It is possible that the difference in the unit muscle force and maximum activation technique’s estimation of the potential of GMAX to contribute to stance phase knee flexion resulted from limitations of the fairly simple muscle models implemented in this study. However, even if this is the case, the implications for interpretation are important to consider, since similar models are being used in the majority of computer modeling and simulation work used to draw clinically relevant conclusions. Work by Blemker and Delp (2006) has shown that using three-dimensional muscle models to represent muscles with complex geometry can result in more accurate predictions of muscle fiber excursions, which directly affects what region of the force-length curve a muscle operates over. These three-dimensional models are obviously more difficult to implement. Comparing results for induced acceleration analyses calculated per unit force and at maximum activation may help indicate which muscles are most essential to represent with these complex models to facilitate accurate interpretation of muscle function.

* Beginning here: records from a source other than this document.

-- pv_equiv track=rewrite | github.com/netmode/FedXAI4DNS | dataset_processing/feature_extractor.py | find_maximum_gap_between_dots
-- ===== SOURCE A (Python) =====
-- def find_maximum_gap_between_dots(name):
--     ''' Determines the maximum number of characters contained between two
--         subsequent dot delimiters
--     '''
--
--     labels = name.split('.')
--
--     if len(labels) <= 2:
--         max_length = 0
--     else:
--         lengths = [len(label) for label in labels[1:-1]]
--         max_length = max(lengths)
--
--     return max_length
-- ===== SOURCE B (Python) =====
-- def find_maximum_gap_between_dots(name):
--     ''' Maximum number of characters between two subsequent dot delimiters,
--         computed in one pass over the characters (no split, no label list). '''
--     max_length = 0
--     prev = -1
--     dots = 0
--     for i, ch in enumerate(name):
--         if ch == '.':
--             if dots > 0:
--                 gap = i - prev - 1
--                 if gap > max_length:
--                     max_length = gap
--             prev = i
--             dots += 1
--     return max_length if dots >= 2 else 0
-- ===== Notes on version B (the rewrite author's own statement) =====
-- stated objective: alternative
-- what changed: Replaces split('.') plus a list of middle-label lengths and max() by a single character scan that tracks the previous dot's index and a dot count, updating a running maximum gap at each dot.
import Mathlib
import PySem

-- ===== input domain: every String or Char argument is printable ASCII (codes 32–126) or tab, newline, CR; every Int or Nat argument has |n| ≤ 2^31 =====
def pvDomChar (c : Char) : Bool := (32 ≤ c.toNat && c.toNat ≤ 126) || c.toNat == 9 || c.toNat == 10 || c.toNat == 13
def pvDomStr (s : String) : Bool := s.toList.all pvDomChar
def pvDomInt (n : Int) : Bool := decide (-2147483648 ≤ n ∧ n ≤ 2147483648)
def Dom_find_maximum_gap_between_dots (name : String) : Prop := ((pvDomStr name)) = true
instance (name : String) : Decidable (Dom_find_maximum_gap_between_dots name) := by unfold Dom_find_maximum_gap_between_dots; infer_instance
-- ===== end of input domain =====

-- B replaces split('.') + max over the middle-label lengths by a single character scan that
-- tracks the previous dot's index and a dot count (objective: alternative decomposition, same O(n)).

-- ===== PORT A =====
def find_maximum_gap_between_dots (name : String) : Int :=
  let labels := PySem.Chars.splitOn name.toList ['.']
  if PySem.List.len labels ≤ 2 then 0
  else
    let lengths := (PySem.List.slice labels (some 1) (some (-1))).map (fun l => PySem.Chars.len l)
    -- max(lengths): lengths is provably nonempty in this branch, so the .getD 0 default is never used
    (PySem.List.max? lengths (fun x => x)).getD 0

-- ===== PORT B =====
-- state (max_length, prev, dots), one step per enumerated character (Source B's loop body)
def pvAltStep (st : Int × Int × Int) (p : Int × Char) : Int × Int × Int :=
  match st, p with
  | (m, prev, d), (i, ch) =>
    if ch = '.' then
      let m' := if d > 0 then (if i - prev - 1 > m then i - prev - 1 else m) else m
      (m', i, d + 1)
    else (m, prev, d)

def find_maximum_gap_between_dots_alt (name : String) : Int :=
  let r := (PySem.List.enumerate name.toList 0).foldl pvAltStep (0, -1, 0)
  if r.2.2 ≥ 2 then r.1 else 0

-- ===== PRECONDITION & SPEC =====
def Spec_find_maximum_gap_between_dots (name : String) (out : Int) : Prop := out = find_maximum_gap_between_dots_alt name
instance (name : String) (out : Int) : Decidable (Spec_find_maximum_gap_between_dots name out) := by unfold Spec_find_maximum_gap_between_dots; infer_instance

-- ===== CLAIM (what is proved, stated in full; the proofs are below) =====
def Claim_equal_find_maximum_gap_between_dots : Prop := ∀ (name : String), Dom_find_maximum_gap_between_dots name → Spec_find_maximum_gap_between_dots name (find_maximum_gap_between_dots name)

-- ===== LEMMAS AND PROOFS =====

-- structural version of split('.') on the character list (proof helper)
def pvSp : List Char → List (List Char)
  | [] => [[]]
  | c :: t =>
    if c = '.' then [] :: pvSp t
    else
      match pvSp t with
      | [] => [[]]
      | l :: ls => (c :: l) :: ls

def pvDots : List Char → Nat
  | [] => 0
  | c :: t => (if c = '.' then 1 else 0) + pvDots t

def pvAddFirst (k : Int) : List Int → List Int
  | [] => []
  | x :: xs => (k + x) :: xs

theorem pvSp_ne_nil (cs : List Char) : pvSp cs ≠ [] := by
  cases cs with
  | nil => simp [pvSp]
  | cons c t =>
    simp only [pvSp]
    split_ifs
    · simp
    · cases h : pvSp t <;> simp

theorem pvSp_length (cs : List Char) : (pvSp cs).length = pvDots cs + 1 := by
  induction cs with
  | nil => simp [pvSp, pvDots]
  | cons c t ih =>
    simp only [pvSp, pvDots]
    split_ifs with h
    · simp; omega
    · cases h' : pvSp t with
      | nil => exact absurd h' (pvSp_ne_nil t)
      | cons l ls => rw [h'] at ih; simp at ih ⊢; omega

theorem pvAddFirst_zero (xs : List Int) : pvAddFirst 0 xs = xs := by
  cases xs <;> simp [pvAddFirst]

theorem pv_go_eq (fuel : Nat) (cs cur : List Char) (acc : List (List Char))
    (h : cs.length < fuel) :
    PySem.Chars.splitOn.go ['.'] fuel cs cur acc =
      acc.reverse ++ (match pvSp cs with
        | [] => []
        | l :: ls => (cur.reverse ++ l) :: ls) := by
  induction fuel generalizing cs cur acc with
  | zero => omega
  | succ f ih =>
    cases cs with
    | nil =>
      simp [PySem.Chars.splitOn.go, pvSp]
    | cons c rest =>
      by_cases hc : c = '.'
      · subst hc
        have hpre : List.isPrefixOf ['.'] ('.' :: rest) = true := by
          simp [List.isPrefixOf]
        rw [PySem.Chars.splitOn.go]
        simp only [hpre, if_pos, List.length_cons, List.length_nil, List.drop_succ_cons, List.drop_zero]
        rw [ih rest [] ((List.reverse cur) :: acc) (by simpa using Nat.lt_of_succ_lt_succ h)]
        obtain ⟨l, ls, hsp⟩ : ∃ l ls, pvSp rest = l :: ls := by
          cases hx : pvSp rest with
          | nil => exact absurd hx (pvSp_ne_nil rest)
          | cons a b => exact ⟨a, b, rfl⟩
        simp [pvSp, hsp]
      · have hpre : List.isPrefixOf ['.'] (c :: rest) = false := by
          simp [List.isPrefixOf]
          exact fun hh => absurd hh.symm hc
        rw [PySem.Chars.splitOn.go]
        simp only [hpre, Bool.false_eq_true, if_false]
        rw [ih rest (c :: cur) acc (by simpa using Nat.lt_of_succ_lt_succ h)]
        obtain ⟨l, ls, hsp⟩ : ∃ l ls, pvSp rest = l :: ls := by
          cases hx : pvSp rest with
          | nil => exact absurd hx (pvSp_ne_nil rest)
          | cons a b => exact ⟨a, b, rfl⟩
        simp [pvSp, hsp, hc]

theorem pv_splitOn_eq (cs : List Char) :
    PySem.Chars.splitOn cs ['.'] = pvSp cs := by
  unfold PySem.Chars.splitOn
  rw [pv_go_eq (cs.length + 1) cs [] [] (by omega)]
  obtain ⟨l, ls, hsp⟩ : ∃ l ls, pvSp cs = l :: ls := by
    cases hx : pvSp cs with
    | nil => exact absurd hx (pvSp_ne_nil cs)
    | cons a b => exact ⟨a, b, rfl⟩
  simp [hsp]

theorem pv_fold_pos (cs : List Char) :
    ∀ (i prev m d : Int), 1 ≤ d →
    ∃ p', (PySem.List.enumerate cs i).foldl pvAltStep (m, prev, d) =
      (List.foldl max m (pvAddFirst (i - prev - 1)
          (((pvSp cs).map (fun l => (l.length : Int))).dropLast)),
       p', d + (pvDots cs : Int)) := by
  induction cs with
  | nil =>
    intro i prev m d hd
    exact ⟨prev, by simp [PySem.List.enumerate, pvSp, pvAddFirst, pvDots]⟩
  | cons c t ih =>
    intro i prev m d hd
    rw [PySem.List.enumerate_cons, List.foldl_cons]
    obtain ⟨l, ls, hsp⟩ : ∃ l ls, pvSp t = l :: ls := by
      cases hx : pvSp t with
      | nil => exact absurd hx (pvSp_ne_nil t)
      | cons a b => exact ⟨a, b, rfl⟩
    by_cases hc : c = '.'
    · subst hc
      have hmax : (if d > 0 then (if i - prev - 1 > m then i - prev - 1 else m) else m)
          = max m (i - prev - 1) := by
        rw [max_def]; split_ifs <;> omega
      have hstep : pvAltStep (m, prev, d) (i, '.') = (max m (i - prev - 1), i, d + 1) := by
        rw [show pvAltStep (m, prev, d) (i, '.')
            = (if d > 0 then (if i - prev - 1 > m then i - prev - 1 else m) else m, i, d + 1)
          from rfl, hmax]
      rw [hstep]
      obtain ⟨p', hp⟩ := ih (i + 1) i (max m (i - prev - 1)) (d + 1) (by omega)
      refine ⟨p', ?_⟩
      rw [hp]
      have harg : i + 1 - i - 1 = (0 : Int) := by omega
      rw [harg, pvAddFirst_zero]
      have hlist : pvAddFirst (i - prev - 1)
          (((pvSp ('.' :: t)).map (fun l => (l.length : Int))).dropLast)
          = (i - prev - 1 + 0) :: (((pvSp t).map (fun l => (l.length : Int))).dropLast) := by
        simp [pvSp, hsp, pvAddFirst]
      simp only [Prod.mk.injEq]
      refine ⟨?_, by trivial, ?_⟩
      · rw [hlist, List.foldl_cons, add_zero]
      · simp only [pvDots, if_pos]
        omega
    · have hstep : pvAltStep (m, prev, d) (i, c) = (m, prev, d) := by
        simp [pvAltStep, hc]
      rw [hstep]
      obtain ⟨p', hp⟩ := ih (i + 1) prev m d hd
      refine ⟨p', ?_⟩
      rw [hp]
      have hsp' : pvSp (c :: t) = (c :: l) :: ls := by
        simp [pvSp, hc, hsp]
      have hlist : pvAddFirst (i + 1 - prev - 1)
          (((pvSp t).map (fun l => (l.length : Int))).dropLast)
          = pvAddFirst (i - prev - 1)
          (((pvSp (c :: t)).map (fun l => (l.length : Int))).dropLast) := by
        rw [hsp', hsp]
        cases ls with
        | nil => simp [pvAddFirst]
        | cons y ys =>
          simp only [List.map_cons, List.dropLast_cons₂, pvAddFirst, List.length_cons]
          congr 1
          push_cast
          ring
      simp only [Prod.mk.injEq]
      refine ⟨by rw [hlist], by trivial, ?_⟩
      simp [pvDots, hc]

theorem pv_fold_zero (cs : List Char) :
    ∀ (i prev : Int),
    ∃ p', (PySem.List.enumerate cs i).foldl pvAltStep (0, prev, 0) =
      ((if pvDots cs = 0 then 0 else
          List.foldl max 0 (((pvSp cs).tail.map (fun l => (l.length : Int))).dropLast)),
       p', (pvDots cs : Int)) := by
  induction cs with
  | nil =>
    intro i prev
    exact ⟨prev, by simp [PySem.List.enumerate, pvDots]⟩
  | cons c t ih =>
    intro i prev
    rw [PySem.List.enumerate_cons, List.foldl_cons]
    by_cases hc : c = '.'
    · subst hc
      have hstep : pvAltStep (0, prev, 0) (i, '.') = (0, i, 1) := by
        simp [pvAltStep]
      rw [hstep]
      obtain ⟨p', hp⟩ := pv_fold_pos t (i + 1) i 0 1 (by omega)
      refine ⟨p', ?_⟩
      rw [hp]
      have harg : i + 1 - i - 1 = (0 : Int) := by omega
      rw [harg, pvAddFirst_zero]
      simp only [Prod.mk.injEq]
      refine ⟨?_, by trivial, ?_⟩
      · rw [if_neg (by simp [pvDots])]
        simp [pvSp]
      · simp only [pvDots, if_pos]
        omega
    · have hstep : pvAltStep (0, prev, 0) (i, c) = (0, prev, 0) := by
        simp [pvAltStep, hc]
      rw [hstep]
      obtain ⟨p', hp⟩ := ih (i + 1) prev
      refine ⟨p', ?_⟩
      rw [hp]
      obtain ⟨l, ls, hsp⟩ : ∃ l ls, pvSp t = l :: ls := by
        cases hx : pvSp t with
        | nil => exact absurd hx (pvSp_ne_nil t)
        | cons a b => exact ⟨a, b, rfl⟩
      have hsp' : pvSp (c :: t) = (c :: l) :: ls := by
        simp [pvSp, hc, hsp]
      have hd : pvDots (c :: t) = pvDots t := by simp [pvDots, hc]
      rw [hd, hsp', hsp]
      simp [List.tail_cons]

theorem pv_slice (xs : List (List Char)) :
    PySem.List.slice xs (some 1) (some (-1)) = xs.tail.dropLast := by
  cases xs with
  | nil => simp [PySem.List.slice]
  | cons x t =>
    simp [PySem.List.slice]
    exact List.dropLast_eq_take.symm

-- ===== VERDICT (by name: the statement is the Claim_ definition above) =====
theorem find_maximum_gap_between_dots_spec : Claim_equal_find_maximum_gap_between_dots := by
  intro name _
  unfold Spec_find_maximum_gap_between_dots
  unfold find_maximum_gap_between_dots find_maximum_gap_between_dots_alt
  obtain ⟨p', hfold⟩ := pv_fold_zero name.toList 0 (-1)
  rw [hfold, pv_splitOn_eq]
  simp only [PySem.List.len_eq, pvSp_length]
  by_cases hD : pvDots name.toList ≤ 1
  · have hA : ((pvDots name.toList + 1 : Nat) : Int) ≤ 2 := by push_cast; omega
    rw [if_pos hA, if_neg (by push_cast; omega)]
  · have hA : ¬ ((pvDots name.toList + 1 : Nat) : Int) ≤ 2 := by push_cast; omega
    rw [if_neg hA, if_pos (by push_cast; omega), if_neg (by omega)]
    rw [pv_slice]
    have hmap : ((pvSp name.toList).tail.map (fun l => (l.length : Int))).dropLast
        = ((pvSp name.toList).tail.dropLast).map (fun l => (l.length : Int)) := by
      exact (List.map_dropLast).symm
    rw [hmap]
    have hlen : (pvSp name.toList).tail.dropLast.length = pvDots name.toList - 1 := by
      have := pvSp_length name.toList
      simp [List.length_dropLast, List.length_tail, this]
    cases hmid : (pvSp name.toList).tail.dropLast with
    | nil => rw [hmid] at hlen; simp at hlen; omega
    | cons y ys =>
      have hlenmap : PySem.Chars.len = fun (l : List Char) => (l.length : Int) := by
        funext l; exact PySem.Chars.len_eq l
      rw [hlenmap]
      simp only [List.map_cons, List.foldl_cons]
      rw [PySem.List.max?_id_cons]
      simp only [Option.getD_some]
      rw [max_eq_right (by positivity : (0 : Int) ≤ (y.length : Int))]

Calculating induced accelerations at maximum activation provides a valuable tool to assess how impaired kinematics may influence the capacity of a muscle to contribute to a movement. For example, Hicks et al. (2008) used induced accelerations per unit muscle force to evaluate how crouched postures affect the capacities of muscles to extend the hip and knee during the single limb stance phase of gait. The authors acknowledge that their analysis was limited to evaluating only posture-related changes in muscle’s extension capacity, and recognized that capacity could have been reduced further if muscles operate in suboptimal regions of their force-length curves due to the crouched kinematics. The induced accelerations at maximum activation analysis described here could be used to make such an assessment, and could therefore provide further insight into the factors contributing to crouch gait, as well as other abnormal movement patterns. Additional applications include evaluating the capacity of muscles to contribute to high-velocity tasks, such as running or jumping, which might be more profoundly affected by the force-velocity properties of muscle.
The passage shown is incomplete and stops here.